Er wordt verwacht dat driedimensionale COF's (3D-COF's), als subklasse van COF's, nuttig zullen zijn vanwege hun inherent rijkere raamwerktopologieën dan die van voorgaande tweedimensionale COF's; de meeste eerdere COF-onderzoeken waren voor 2D-COF's.

Er heeft zich echter een dilemma voorgedaan. COF's hebben stabielere en hardere covalente bindingen dan MOF's, die zwakkere en zachtere coördinatiebindingen hebben. Dit levert een voordeel en twee nadelen op. Een voordeel is de hogere stabiliteit die de duurzaamheid tijdens gebruik vergroot. Het eerste nadeel is de slechtere topologische diversiteit in de raamwerkgeometrieën die tot nu toe zijn bereikt. Het tweede nadeel is de moeilijkheid bij het verkrijgen van COF's met een hoge kristalliniteit in die mate dat kristalvormen herkenbaar zijn met behulp van een optische microscoop.

Beide nadelen komen voort uit dezelfde wortel:de zeer stijve en directionele aard van covalente bindingen (in vergelijking met minder stijve en minder directionele coördinatiebindingen die MOF's vormen). Het aanpakken van deze nadelen was onvermijdelijk om de toepassingen van 3D-COF's te stimuleren.

Om deze problemen op te lossen probeerde een onderzoeksteam onder leiding van professor Yoichi Murakami van het Laboratory for Zero-Carbon Energy van het Institute of Innovative Research, Tokyo Institute of Technology, een nieuw type 3D-COF’s te creëren door bouwsteenmoleculen te combineren die flexibele groepen. Het onderzoek is gepubliceerd in het Journal of the American Chemical Society .

Zoals blijkt uit de figuren 1a en b, kozen ze voor TAM, een monomeer met hoekflexibiliteit in de richtingen van de vier aminefunctionaliteiten, en 4EBDA, een monomeer met twee flexibele zijketens en twee aldehydefunctionaliteiten, om deze te condenseren door vorming van iminebindingen – een van de bekende covalente bindingen in organische verbindingen.

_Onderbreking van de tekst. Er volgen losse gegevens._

-- pv_equiv track=rewrite | github.com/postalservice14/YNAmazon | src/ynamazon/ynab_memo.py | _truncate_item_lines
-- ===== SOURCE A (Python) =====
-- def _truncate_item_lines(item_lines: list[str], available_space: int) -> list[str]:
--     """Truncate item lines to fit within available space."""
--     truncated_items = []
--     current_length = 0
--
--     for item in item_lines:
--         item_length = len(item) + 1  # +1 for newline
--         if current_length + item_length <= available_space:
--             truncated_items.append(item)
--             current_length += item_length
--         else:
--             remaining_space = available_space - current_length
--             if remaining_space >= 4:  # Enough space for "..."
--                 truncated_items.append("...")
--             break
--
--     return truncated_items
-- ===== SOURCE B (Python) =====
-- import bisect
-- import itertools
--
--
-- def _truncate_item_lines(item_lines: list[str], available_space: int) -> list[str]:
--     """Truncate item lines to fit within available space (prefix sums + bisect)."""
--     sums = list(itertools.accumulate(len(s) + 1 for s in item_lines))
--     cutoff = bisect.bisect_right(sums, available_space)
--     if cutoff == len(item_lines):
--         return list(item_lines)
--     total = sums[cutoff - 1] if cutoff else 0
--     if available_space - total >= 4:
--         return item_lines[:cutoff] + ["..."]
--     return item_lines[:cutoff]
-- ===== Notes on version B (the rewrite author's own statement) =====
-- stated objective: alternative
-- what changed: Replaces the accumulating linear scan with early break by a prefix-sum table of per-line costs built with itertools.accumulate, a bisect_right binary search on it to find how many lines fit, and a single slice (plus '...' decided from the table).
import Mathlib
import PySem

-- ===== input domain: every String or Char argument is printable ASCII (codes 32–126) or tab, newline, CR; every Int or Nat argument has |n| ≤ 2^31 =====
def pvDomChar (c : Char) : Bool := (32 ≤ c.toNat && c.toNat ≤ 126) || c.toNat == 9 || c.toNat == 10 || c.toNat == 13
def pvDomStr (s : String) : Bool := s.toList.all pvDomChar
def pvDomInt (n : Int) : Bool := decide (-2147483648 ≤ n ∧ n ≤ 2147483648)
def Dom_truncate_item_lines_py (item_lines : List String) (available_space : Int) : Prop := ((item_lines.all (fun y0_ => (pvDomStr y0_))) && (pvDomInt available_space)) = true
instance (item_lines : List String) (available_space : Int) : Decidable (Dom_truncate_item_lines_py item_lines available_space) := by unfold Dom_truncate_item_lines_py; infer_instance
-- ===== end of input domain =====

-- B replaces A's accumulating scan-with-early-break by a prefix-sum table plus a
-- bisect_right binary search and a single slice (objective: alternative algorithm).


-- ===== PORT A =====
-- the for-loop: state = (accumulated output is the cons prefix, current_length = cur); break ends the recursion
def pvGoA : List String → Int → Int → List String
  | [], _, _ => []
  | item :: rest, cur, avail =>
    let item_length := PySem.Str.len item + 1
    if cur + item_length ≤ avail then
      item :: pvGoA rest (cur + item_length) avail
    else
      if avail - cur ≥ 4 then ["..."] else []

def truncate_item_lines_py (item_lines : List String) (available_space : Int) : List String :=
  pvGoA item_lines 0 available_space

-- ===== PORT B =====
-- itertools.accumulate of the per-line costs
def pvAccum : Int → List Int → List Int
  | _, [] => []
  | acc, c :: cs => (acc + c) :: pvAccum (acc + c) cs

def truncate_item_lines_py_alt (item_lines : List String) (available_space : Int) : List String :=
  let sums := pvAccum 0 (item_lines.map (fun s => PySem.Str.len s + 1))
  let cutoff := PySem.List.bisectRight sums available_space
  if cutoff = item_lines.length then item_lines
  else
    let total := if cutoff = 0 then (0 : Int) else sums.getD (cutoff - 1) 0
    if available_space - total ≥ 4 then item_lines.take cutoff ++ ["..."]
    else item_lines.take cutoff

-- ===== PRECONDITION & SPEC =====
def Spec_truncate_item_lines_py (item_lines : List String) (available_space : Int) (out : List String) : Prop := out = truncate_item_lines_py_alt item_lines available_space
instance (item_lines : List String) (available_space : Int) (out : List String) : Decidable (Spec_truncate_item_lines_py item_lines available_space out) := by unfold Spec_truncate_item_lines_py; infer_instance

-- ===== CLAIM (what is proved, stated in full; the proofs are below) =====
def Claim_equal_truncate_item_lines_py : Prop := ∀ (item_lines : List String) (available_space : Int), Dom_truncate_item_lines_py item_lines available_space → Spec_truncate_item_lines_py item_lines available_space (truncate_item_lines_py item_lines available_space)

-- ===== LEMMAS AND PROOFS =====

-- the number of leading costs whose running total (from cur) stays ≤ avail
def pvCnt : Int → Int → List Int → Nat
  | _, _, [] => 0
  | cur, avail, c :: cs => if cur + c ≤ avail then pvCnt (cur + c) avail cs + 1 else 0

theorem pvAccum_ge (cs : List Int) (cur : Int) (h1 : ∀ c ∈ cs, 1 ≤ c) :
    ∀ y ∈ pvAccum cur cs, cur + 1 ≤ y := by
  induction cs generalizing cur with
  | nil => intro y hy; simp [pvAccum] at hy
  | cons c cs ih =>
    intro y hy
    simp only [pvAccum, List.mem_cons] at hy
    rcases hy with rfl | hy
    · have := h1 c (by simp); omega
    · have := ih (cur + c) (fun d hd => h1 d (by simp [hd])) y hy
      have := h1 c (by simp); omega

theorem pvAccum_sorted (cs : List Int) (cur : Int) (h1 : ∀ c ∈ cs, 1 ≤ c) :
    (pvAccum cur cs).Pairwise (fun a b => a ≤ b) := by
  induction cs generalizing cur with
  | nil => simp [pvAccum]
  | cons c cs ih =>
    simp only [pvAccum, List.pairwise_cons]
    refine ⟨fun y hy => ?_, ih (cur + c) (fun d hd => h1 d (by simp [hd]))⟩
    have := pvAccum_ge cs (cur + c) (fun d hd => h1 d (by simp [hd])) y hy
    omega

theorem pvAccum_length (cs : List Int) (cur : Int) :
    (pvAccum cur cs).length = cs.length := by
  induction cs generalizing cur with
  | nil => simp [pvAccum]
  | cons c cs ih => simp [pvAccum, ih]

theorem pvCnt_le_length (cs : List Int) (cur avail : Int) :
    pvCnt cur avail cs ≤ cs.length := by
  induction cs generalizing cur with
  | nil => simp [pvCnt]
  | cons c cs ih =>
    simp only [pvCnt]
    split_ifs
    · have := ih (cur + c); simp; omega
    · simp

theorem pvCnt_below (cs : List Int) (cur avail : Int) :
    ∀ (j : Nat) (hj : j < (pvAccum cur cs).length), j < pvCnt cur avail cs →
      (pvAccum cur cs)[j] ≤ avail := by
  induction cs generalizing cur with
  | nil => intro j hj; simp [pvAccum] at hj
  | cons c cs ih =>
    intro j hj hlt
    simp only [pvCnt] at hlt
    split_ifs at hlt with h
    · match j with
      | 0 => simpa [pvAccum] using h
      | j + 1 =>
        have hj' : j < (pvAccum (cur + c) cs).length := by
          simpa [pvAccum] using hj
        simpa [pvAccum] using ih (cur + c) j hj' (by omega)
    · omega

theorem pvCnt_above (cs : List Int) (cur avail : Int) (h1 : ∀ c ∈ cs, 1 ≤ c) :
    ∀ (j : Nat) (hj : j < (pvAccum cur cs).length), pvCnt cur avail cs ≤ j →
      avail < (pvAccum cur cs)[j] := by
  induction cs generalizing cur with
  | nil => intro j hj; simp [pvAccum] at hj
  | cons c cs ih =>
    intro j hj hge
    simp only [pvCnt] at hge
    split_ifs at hge with h
    · match j with
      | 0 => omega
      | j + 1 =>
        have hj' : j < (pvAccum (cur + c) cs).length := by
          simpa [pvAccum] using hj
        simpa [pvAccum] using
          ih (cur + c) (fun d hd => h1 d (by simp [hd])) j hj' (by omega)
    · match j with
      | 0 => simp only [pvAccum]; simp; omega
      | j + 1 =>
        have hj' : j < (pvAccum (cur + c) cs).length := by
          simpa [pvAccum] using hj
        have hmem : (pvAccum (cur + c) cs)[j] ∈ pvAccum (cur + c) cs :=
          List.getElem_mem hj'
        have := pvAccum_ge cs (cur + c) (fun d hd => h1 d (by simp [hd])) _ hmem
        simp only [pvAccum]
        simp
        omega

-- a sorted list admits at most one valid bisect_right answer, so pvCnt IS bisectRight
theorem pvBisect_eq_cnt (cs : List Int) (cur avail : Int) (h1 : ∀ c ∈ cs, 1 ≤ c) :
    PySem.List.bisectRight (pvAccum cur cs) avail = pvCnt cur avail cs := by
  obtain ⟨hb1, hb2, hb3⟩ :=
    PySem.List.bisectRight_spec (pvAccum cur cs) avail (pvAccum_sorted cs cur h1)
  set b := PySem.List.bisectRight (pvAccum cur cs) avail with hbdef
  have hc1 : pvCnt cur avail cs ≤ (pvAccum cur cs).length := by
    rw [pvAccum_length]; exact pvCnt_le_length cs cur avail
  rcases Nat.lt_trichotomy b (pvCnt cur avail cs) with h | h | h
  · have hj : b < (pvAccum cur cs).length := lt_of_lt_of_le h hc1
    have := pvCnt_below cs cur avail b hj h
    have := hb3 b hj (le_refl b)
    omega
  · exact h
  · have hj : pvCnt cur avail cs < (pvAccum cur cs).length := lt_of_lt_of_le h hb1
    have := pvCnt_above cs cur avail h1 _ hj (le_refl _)
    have := hb2 _ hj h
    omega

-- the generalized B-side body, with the loop offset cur folded into the table
def pvAltGen (items : List String) (cur avail : Int) : List String :=
  let sums := pvAccum cur (items.map (fun s => PySem.Str.len s + 1))
  let cutoff := pvCnt cur avail (items.map (fun s => PySem.Str.len s + 1))
  if cutoff = items.length then items
  else
    let total := if cutoff = 0 then cur else sums.getD (cutoff - 1) 0
    if avail - total ≥ 4 then items.take cutoff ++ ["..."]
    else items.take cutoff

theorem pvGoA_eq_altGen (items : List String) (cur avail : Int) :
    pvGoA items cur avail = pvAltGen items cur avail := by
  induction items generalizing cur with
  | nil => simp [pvGoA, pvAltGen, pvCnt]
  | cons item rest ih =>
    simp only [pvGoA, pvAltGen, List.map_cons, pvCnt, pvAccum]
    set c := PySem.Str.len item + 1 with hc
    by_cases h : cur + c ≤ avail
    · simp only [if_pos h]
      rw [ih (cur + c)]
      simp only [pvAltGen]
      set k := pvCnt (cur + c) avail (rest.map (fun s => PySem.Str.len s + 1)) with hk
      by_cases hall : k = rest.length
      · simp [hall]
      · have hne : ¬ (k + 1 = (item :: rest).length) := by simp [List.length_cons]; omega
        simp only [if_neg hall, if_neg hne]
        have htot : (((cur + c) :: pvAccum (cur + c) (rest.map (fun s => PySem.Str.len s + 1))).getD (k + 1 - 1) 0)
            = (if k = 0 then cur + c
               else (pvAccum (cur + c) (rest.map (fun s => PySem.Str.len s + 1))).getD (k - 1) 0) := by
          match k with
          | 0 => simp
          | k + 1 => simp
        simp only [Nat.succ_ne_zero, if_false, htot]
        split_ifs <;> simp [List.take_succ_cons]
    · simp [h]

theorem pv_costs_ge_one (items : List String) :
    ∀ c ∈ items.map (fun s => PySem.Str.len s + 1), 1 ≤ c := by
  intro c hc
  simp only [List.mem_map] at hc
  obtain ⟨s, _, rfl⟩ := hc
  have : (0:Int) ≤ PySem.Str.len s := by
    rw [PySem.Str.len_eq]; exact_mod_cast Nat.zero_le _
  omega

theorem pv_alt_eq_altGen (items : List String) (avail : Int) :
    truncate_item_lines_py_alt items avail = pvAltGen items 0 avail := by
  simp only [truncate_item_lines_py_alt, pvAltGen,
    pvBisect_eq_cnt _ 0 avail (pv_costs_ge_one items)]

-- ===== VERDICT (by name: the statement is the Claim_ definition above) =====
theorem truncate_item_lines_py_spec : Claim_equal_truncate_item_lines_py := by
  intro item_lines available_space _
  unfold Spec_truncate_item_lines_py truncate_item_lines_py
  rw [pv_alt_eq_altGen, pvGoA_eq_altGen]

De zijketen ("R" in figuur 1b) is een onderdeel van polyethyleenglycol, een functionaliteit waarvan bekend is dat deze het transport van lithiumionen verbetert en daarom bruikbaar is als vaste elektrolyt in lithium-ionbatterijen.

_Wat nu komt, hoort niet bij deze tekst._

-- pv_equiv track=rewrite | github.com/thevillagegreen/librarychecker | album_checks.py | tracks_continuous
-- ===== SOURCE A (Python) =====
-- def tracks_continuous(flac, tracks):
--   if flac and tracks:
--     for disc in tracks:
--         if disc: #TO DO: This does account for the first or last track missing
--           range_list =list(range(min(disc), max(disc)+1))
--           if range_list != sorted(disc):
--             return "AlbumNoncon"
--
--   elif flac and not tracks:
--     return "AlbumNoInfo"
-- ===== SOURCE B (Python) =====
-- def tracks_continuous(flac, tracks):
--   if not flac:
--     return None
--   if not tracks:
--     return "AlbumNoInfo"
--   def disc_ok(disc):
--     if not disc:
--       return True
--     lo, hi = min(disc), max(disc)
--     return len(set(disc)) == len(disc) and hi - lo + 1 == len(disc)
--   if all(disc_ok(d) for d in tracks):
--     return None
--   return "AlbumNoncon"
-- ===== Notes on version B (the rewrite author's own statement) =====
-- stated objective: simpler
-- what changed: Early-return guard chain plus a boolean per-disc predicate tested with all(): each disc is judged arithmetically (distinct count and max-min+1 == len) instead of materializing range(min,max+1) and comparing it with sorted(disc), removing the sort, the range list and the early-return loop.
import Mathlib
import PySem

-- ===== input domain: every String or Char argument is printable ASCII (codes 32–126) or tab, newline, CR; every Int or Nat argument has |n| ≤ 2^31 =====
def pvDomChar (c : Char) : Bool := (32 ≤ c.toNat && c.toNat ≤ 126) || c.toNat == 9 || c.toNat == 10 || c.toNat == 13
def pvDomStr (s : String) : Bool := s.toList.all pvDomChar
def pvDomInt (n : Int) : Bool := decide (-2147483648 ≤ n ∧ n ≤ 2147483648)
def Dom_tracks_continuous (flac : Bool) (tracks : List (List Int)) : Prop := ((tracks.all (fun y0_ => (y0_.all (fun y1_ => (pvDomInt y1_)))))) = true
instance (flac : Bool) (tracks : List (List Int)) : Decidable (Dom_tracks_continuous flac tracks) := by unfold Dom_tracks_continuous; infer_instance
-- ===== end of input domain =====

-- B: early-return guard chain and an all()-tested boolean per-disc predicate that decides
-- contiguity arithmetically (distinct count and max-min+1 = len), no sort or range list (objective: simpler).

-- ===== PORT A =====
-- the 'for disc in tracks: …' loop with its early return
def tcLoopA : List (List Int) → Option String
  | [] => none
  | disc :: rest =>
    if !disc.isEmpty then
      match PySem.List.min? disc (fun x => x), PySem.List.max? disc (fun x => x) with
      | some lo, some hi =>
        let range_list := PySem.List.pyRange lo (hi + 1) 1
        if range_list ≠ PySem.List.sorted disc (fun x => x) false then some "AlbumNoncon"
        else tcLoopA rest
      | _, _ => tcLoopA rest   -- unreachable: disc is nonempty
    else tcLoopA rest

def tracks_continuous (flac : Bool) (tracks : List (List Int)) : Option String :=
  if flac && !tracks.isEmpty then tcLoopA tracks
  else if flac && tracks.isEmpty then some "AlbumNoInfo"
  else none

-- ===== PORT B =====
-- Source B's inner 'disc_ok' predicate
def discOk (disc : List Int) : Bool :=
  if disc.isEmpty then true
  else
    match PySem.List.min? disc (fun x => x), PySem.List.max? disc (fun x => x) with
    | some lo, some hi =>
      decide ((PySem.Set.ofList disc).length = disc.length) &&
      decide (hi - lo + 1 = (disc.length : Int))
    | _, _ => true   -- unreachable: disc is nonempty

def tracks_continuous_alt (flac : Bool) (tracks : List (List Int)) : Option String :=
  if !flac then none
  else if tracks.isEmpty then some "AlbumNoInfo"
  else if tracks.all discOk then none
  else some "AlbumNoncon"

-- ===== PRECONDITION & SPEC =====
def Spec_tracks_continuous (flac : Bool) (tracks : List (List Int)) (out : Option String) : Prop := out = tracks_continuous_alt flac tracks
instance (flac : Bool) (tracks : List (List Int)) (out : Option String) : Decidable (Spec_tracks_continuous flac tracks out) := by unfold Spec_tracks_continuous; infer_instance

-- ===== CLAIM (what is proved, stated in full; the proofs are below) =====
def Claim_equal_tracks_continuous : Prop := ∀ (flac : Bool) (tracks : List (List Int)), Dom_tracks_continuous flac tracks → Spec_tracks_continuous flac tracks (tracks_continuous flac tracks)

-- ===== LEMMAS AND PROOFS =====

-- set(xs) (in insertion order) is a sublist of xs
theorem ofList_aux_sublist {α : Type} [BEq α] (xs : List α) : ∀ (s : List α),
    List.Sublist (xs.foldl PySem.Set.add s) (s ++ xs) := by
  induction xs with
  | nil => intro s; simp
  | cons x xs ih =>
    intro s
    have h1 : List.Sublist (xs.foldl PySem.Set.add (PySem.Set.add s x)) ((PySem.Set.add s x) ++ xs) := ih _
    have h2 : List.Sublist (PySem.Set.add s x) (s ++ [x]) := by
      unfold PySem.Set.add; split
      · exact List.sublist_append_left s [x]
      · exact List.Sublist.refl _
    have h3 : List.Sublist ((PySem.Set.add s x) ++ xs) ((s ++ [x]) ++ xs) := h2.append_right xs
    have := h1.trans h3
    simpa using this

theorem ofList_sublist {α : Type} [BEq α] (xs : List α) : List.Sublist (PySem.Set.ofList xs) xs :=
  ofList_aux_sublist xs []

theorem nodup_of_ofList_length {α : Type} [BEq α] [LawfulBEq α] (xs : List α)
    (h : (PySem.Set.ofList xs).length = xs.length) : xs.Nodup := by
  have heq := (ofList_sublist xs).eq_of_length h
  exact heq ▸ PySem.Set.nodup_ofList xs

theorem foldl_add_of_nodup {α : Type} [BEq α] [LawfulBEq α] (xs : List α) : ∀ (s : List α),
    (s ++ xs).Nodup → xs.foldl PySem.Set.add s = s ++ xs := by
  induction xs with
  | nil => intro s _; simp
  | cons x xs ih =>
    intro s hs
    have hx : x ∉ s := fun hmem => (List.disjoint_of_nodup_append hs) hmem (List.mem_cons_self)
    have hadd : PySem.Set.add s x = s ++ [x] := by
      simp [PySem.Set.add, hx]
    have hstep : (x :: xs).foldl PySem.Set.add s = xs.foldl PySem.Set.add (s ++ [x]) := by
      simp [List.foldl_cons, hadd]
    rw [hstep, ih (s ++ [x]) (by simpa using hs)]
    simp

theorem ofList_eq_self_of_nodup {α : Type} [BEq α] [LawfulBEq α] (xs : List α)
    (h : xs.Nodup) : PySem.Set.ofList xs = xs := by
  have := foldl_add_of_nodup xs [] (by simpa using h)
  simpa using this

-- the heart: A's per-disc range/sorted comparison agrees with B's arithmetic test
theorem disc_condition (disc : List Int) (lo hi : Int)
    (hlo : PySem.List.min? disc (fun x => x) = some lo)
    (hhi : PySem.List.max? disc (fun x => x) = some hi) :
    (PySem.List.pyRange lo (hi + 1) 1 = PySem.List.sorted disc (fun x => x) false)
      ↔ ((PySem.Set.ofList disc).length = disc.length ∧ hi - lo + 1 = (disc.length : Int)) := by
  have hhimem : hi ∈ disc := PySem.List.max?_mem hhi
  have hmin : ∀ y ∈ disc, lo ≤ y := PySem.List.min?_isMin hlo
  have hmax : ∀ y ∈ disc, y ≤ hi := PySem.List.max?_isMax hhi
  have hlohi : lo ≤ hi := hmin hi hhimem
  constructor
  · intro h
    have hperm : (PySem.List.pyRange lo (hi + 1) 1).Perm disc := by
      rw [h]; exact PySem.List.sorted_perm disc _ _
    have hnd : disc.Nodup := hperm.nodup_iff.mp (PySem.List.nodup_pyRange_one lo (hi + 1))
    have hlen : (PySem.List.pyRange lo (hi + 1) 1).length = disc.length := hperm.length_eq
    rw [PySem.List.length_pyRange_one] at hlen
    refine ⟨by rw [ofList_eq_self_of_nodup disc hnd], ?_⟩
    omega
  · rintro ⟨hset, hlen⟩
    have hnd : disc.Nodup := nodup_of_ofList_length disc hset
    have htf : disc.toFinset = Finset.Icc lo hi := by
      apply Finset.eq_of_subset_of_card_le
      · intro x hx
        rw [List.mem_toFinset] at hx
        exact Finset.mem_Icc.mpr ⟨hmin x hx, hmax x hx⟩
      · rw [List.toFinset_card_of_nodup hnd, Int.card_Icc]
        omega
    have hperm : (PySem.List.pyRange lo (hi + 1) 1).Perm disc := by
      apply List.perm_of_nodup_nodup_toFinset_eq (PySem.List.nodup_pyRange_one lo (hi + 1)) hnd
      rw [htf]
      ext x
      simp [PySem.List.mem_pyRange_one, Finset.mem_Icc]
    exact (PySem.List.sorted_eq_of_perm_of_pairwise_lt disc _ _ hperm
      (PySem.List.pairwise_lt_pyRange_one lo (hi + 1))).symm

-- A's early-return loop equals B's all()-test
theorem loop_eq_all (tracks : List (List Int)) :
    tcLoopA tracks = (if tracks.all discOk then none else some "AlbumNoncon") := by
  induction tracks with
  | nil => rfl
  | cons disc rest ih =>
    unfold tcLoopA
    by_cases hne : disc.isEmpty
    · simp [hne, ih, List.all_cons, discOk]
    · simp only [hne, Bool.not_false, if_pos]
      cases hlo : PySem.List.min? disc (fun x => x) with
      | none =>
        cases hhi : PySem.List.max? disc (fun x => x) <;>
          simp [ih, List.all_cons, discOk, hne, hlo, hhi]
      | some lo =>
        cases hhi : PySem.List.max? disc (fun x => x) with
        | none => simp [ih, List.all_cons, discOk, hne, hlo, hhi]
        | some hi =>
          simp only
          have hiff := disc_condition disc lo hi hlo hhi
          by_cases hc : PySem.List.pyRange lo (hi + 1) 1 = PySem.List.sorted disc (fun x => x) false
          · obtain ⟨h1, h2⟩ := hiff.mp hc
            simp [hc, ih, List.all_cons, discOk, hne, hlo, hhi, h1, h2]
          · have hd : ¬ ((PySem.Set.ofList disc).length = disc.length ∧ hi - lo + 1 = (disc.length : Int)) :=
              fun h => hc (hiff.mpr h)
            rw [Classical.not_and_iff_not_or_not] at hd
            rcases hd with hd | hd <;>
              simp [hc, List.all_cons, discOk, hne, hlo, hhi, hd]

-- ===== VERDICT (by name: the statement is the Claim_ definition above) =====
theorem tracks_continuous_spec : Claim_equal_tracks_continuous := by
  intro flac tracks _
  unfold Spec_tracks_continuous tracks_continuous tracks_continuous_alt
  cases flac with
  | false => simp
  | true =>
    by_cases he : tracks.isEmpty
    · simp [he]
    · simp [he, loop_eq_all]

Het is veelbetekenend dat de onderzoeksgroep, na herhaalde tests van veel vormingsomstandigheden in oplossing, prachtige kristallen van hoge kwaliteit produceerde met drie duidelijk verschillende vormen, weergegeven in figuur 1c. De onderzoekers noemden deze kristallen TK-COF-1, TK-COF-2 en TK-COF-3. Verrassend genoeg ontdekte het onderzoeksteam dat deze drie nieuwe COF's een identieke chemische samenstelling hadden.

De röntgendiffractiemetingen van de kristallen onthulden hun kwalitatief verschillende nanostructuren, zoals weergegeven in figuren 2a tot en met c. De raamwerktopologieën van deze kristallen bleken dia (TK-COF-1), qtz (TK-COF-2) en dia-c3 (TK-COF-3) te zijn.

Fig. 2. Microscopische raamwerkstructuren van (a) TK-COF-1, (b) TK-COF-2 en (c) TK-COF-3. Deze bleken respectievelijk dia-, qtz- en dia-c3-framework-topologieën te hebben. Credit:Journaal van de American Chemical Society (2024). DOI:10.1021/jacs.3c13863

Dit is een belangrijke bevinding dat de diversiteit aan structuren en eigenschappen van 3D-COF's niet alleen kan worden vergroot door de conventionele manier om blokmoleculen te kiezen, maar ook door de opkomst van het isomeertype tijdens polycondensatie van bouwsteenmoleculen te controleren. De dichtheid van COF's (aangegeven in de figuurpanelen) werd met succes met een factor van ongeveer 3 veranderd als gevolg van de keuze van isomeren, zoals aangegeven in de panelen van Figuur 2.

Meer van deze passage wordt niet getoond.